We had one that lived in our house when I was a teenager
that had me sleeping with a baseball bat.
Once he tried to come into my room and I heard a "thump" then
the door swung open. He was too tall,
hit the bottom of the door that wasn't completely shut and with a slow squeal that would do
most horror films justice, I was standing on the mattress screaming for my
daddy.
In college, one was in the shower curtain and I didn't know
until I was already wet and soapy, but naked and like my hair was on fire, I ran down the
hall screaming for help (and a towel), I wasn't embarrassed, I was scared.
I buy roach motels or roach bait traps the way hoarders buy
canned goods for the Apocalypse. Every
cabinet, closet, top of appliances, corners, wherever I can place one without
the pets reaching it, has a fresh one.
I also have two very large cats that enjoy eating anything
that moves. I can't watch, but they get lots of spoiling later.
When I lived in Utah, we didn't have roaches (I never wanted
to leave), but we did have earwigs.
Let me tell you this:
earwigs, beetles, junebugs, or anything similar is just one evolutionary
side-step from a roach and I hate them too. Not to the point of fear and paralysis, but
definitely deserving a shout for my husband to, "HELP!"
In Florida they put a sweet spin on it and call them Palmetto
Bugs. They think this will keep people
happier by making them believe they're just a bug that comes from the
palms. No big deal.
Balderdash, I say. Liars!
I know a roach when I see one and no cutesy name will make
me any less afraid. I had one fly down a
shirt in a public place and without hesitation stripped down to my underwear
while waving my arms like a muppet and screaming like a four-year old throwing
a tantrum. No shame.
Everything in my garage is sealed in a bin with a bait trap
on top. I take no chances. Once I abandoned my running car in a parking
lot because like an idiot I left my windows down and one flew in. A call to a friend had her at my rescue
shortly after with a kitty litter scooper and a can of hair spray
(really). She drove my car home. Then I
set off a bug bomb in it. I'm not kidding. And I love you, Amy.
My husband has come home to find me standing on top of a newly dented washing machine with a broom in one hand and half a warm bottle of white
wine in the other. It was in the
corner. Watching me. Stupid cats sleeping twenty hours a day!
He's had to come home from work because when we were first
dating, I was in an apartment with one door in or out and a roach was on the
back of it. There was no escape and I was
hysterically crying.
I threw away a rather expensive fur coat that had a roach on
it. Who knew where it might have laid
eggs in all that fur and it was a mighty cold winter in South Dakota. No regrets.

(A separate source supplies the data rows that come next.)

-- pv_equiv track=rewrite | github.com/MrPickle200/ChessEngine | GameManager.py | convert_idx_to_pos_for_UI
-- ===== SOURCE A (Python) =====
-- def convert_idx_to_pos_for_UI(idx:int) -> str:
--     table = {
--         "a1":0,
--         "b1":1,
--         "c1":2,
--         "d1":3,
--         "e1":4,
--         "f1":5,
--         "g1":6,
--         "h1":7
--             }
--
--     for i in range(2,9):
--         for char in ['a','b','c','d','e','f','g','h']:
--             table[char + str(i)] = table[char + str(i - 1)] + 8
--     for key, value in table.items():
--         if idx == value:
--             return key
-- ===== SOURCE B (Python) =====
-- def convert_idx_to_pos_for_UI(idx: int) -> str:
--     if 0 <= idx < 64:
--         return chr(ord('a') + idx % 8) + str(idx // 8 + 1)
--     return None
-- ===== Notes on version B (the rewrite author's own statement) =====
-- stated objective: simpler
-- what changed: Replaces the loop-built 64-entry table and its linear scan with a direct closed-form computation of the file letter and rank digit from idx.
-- outside the precondition, e.g. on convert_idx_to_pos_for_UI(64): A returns None, B returns None
import Mathlib
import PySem

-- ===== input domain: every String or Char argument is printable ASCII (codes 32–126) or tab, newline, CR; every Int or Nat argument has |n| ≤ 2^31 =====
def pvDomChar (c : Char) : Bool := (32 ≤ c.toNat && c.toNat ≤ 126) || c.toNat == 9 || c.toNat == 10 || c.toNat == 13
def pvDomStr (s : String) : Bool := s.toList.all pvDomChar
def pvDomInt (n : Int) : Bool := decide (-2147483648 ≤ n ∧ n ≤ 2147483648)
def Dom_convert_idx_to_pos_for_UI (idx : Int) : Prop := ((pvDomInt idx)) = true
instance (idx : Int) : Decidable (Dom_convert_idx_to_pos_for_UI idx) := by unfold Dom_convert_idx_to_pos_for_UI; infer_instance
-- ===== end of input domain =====

set_option maxRecDepth 4000


-- ===== PORT A =====
-- B replaces A's loop-built 64-entry table + linear scan with a closed-form
-- computation of file and rank (return-value equivalence on 0 <= idx < 64).
-- literal transliteration of A: build the rank-1 table, extend it rank by rank,
-- then scan items for the first value equal to idx. Python's table[...] lookup
-- never misses here, so getD 0 is exact on every reached key.
def pvFiles : List String := ["a","b","c","d","e","f","g","h"]

def pvTableA : PySem.Dict String Int :=
  (PySem.List.pyRange 2 9 1).foldl (fun t i =>
    pvFiles.foldl (fun t ch =>
      t.insert (ch ++ PySem.Int.toStr i) (t.getD (ch ++ PySem.Int.toStr (i - 1)) 0 + 8)) t)
    (PySem.Dict.ofList [("a1",0),("b1",1),("c1",2),("d1",3),("e1",4),("f1",5),("g1",6),("h1",7)])

def convert_idx_to_pos_for_UI (idx : Int) : String :=
  match pvTableA.items.find? (fun kv => idx == kv.2) with
  | some kv => kv.1
  | none => ""   -- Python falls through returning None here; excluded by Pre_

-- ===== PORT B =====
def convert_idx_to_pos_for_UI_alt (idx : Int) : String :=
  if 0 ≤ idx ∧ idx < 64 then
    String.ofList [Char.ofNat (97 + (PySem.Int.mod idx 8)).toNat] ++ PySem.Int.toStr (PySem.Int.floordiv idx 8 + 1)
  else ""   -- Python B returns None here; excluded by Pre_

-- ===== PRECONDITION & SPEC =====
-- Pre_ excludes idx outside 0..63, where A falls through and returns None, not a str.
def Pre_convert_idx_to_pos_for_UI (idx : Int) : Prop := 0 ≤ idx ∧ idx < 64
instance (idx : Int) : Decidable (Pre_convert_idx_to_pos_for_UI idx) := by unfold Pre_convert_idx_to_pos_for_UI; infer_instance
def pvWitness_convert_idx_to_pos_for_UI : Int := 27

def Spec_convert_idx_to_pos_for_UI (idx : Int) (out : String) : Prop := out = convert_idx_to_pos_for_UI_alt idx
instance (idx : Int) (out : String) : Decidable (Spec_convert_idx_to_pos_for_UI idx out) := by unfold Spec_convert_idx_to_pos_for_UI; infer_instance

-- ===== CLAIM (what is proved, stated in full; the proofs are below) =====
def Claim_equal_convert_idx_to_pos_for_UI : Prop := ∀ (idx : Int), Dom_convert_idx_to_pos_for_UI idx → Pre_convert_idx_to_pos_for_UI idx → Spec_convert_idx_to_pos_for_UI idx (convert_idx_to_pos_for_UI idx)

-- ===== LEMMAS AND PROOFS =====

-- ===== VERDICT (by name: the statement is the Claim_ definition above) =====
theorem convert_idx_to_pos_for_UI_spec : Claim_equal_convert_idx_to_pos_for_UI := by
  intro idx _ hpre
  unfold Spec_convert_idx_to_pos_for_UI
  obtain ⟨h0, h1⟩ := hpre
  interval_cases idx <;> decide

We received a package once and a roach was sealed up
inside. When it popped out, I went out
the door just as fast as it came out of the box. I wouldn't come
back until my husband could produce a dead body and let me tell you, it took
him some time to find it and while barefoot in the snow, I felt nothing but my fear.
After the danger is gone, we often laugh about what they had
to go through to get it out, like my friend and her weapons, but mostly it's
that rush of adrenaline that courses through me once I know I'm safe. Relief!
**No real photos in this post, I wouldn't be able to search
for one...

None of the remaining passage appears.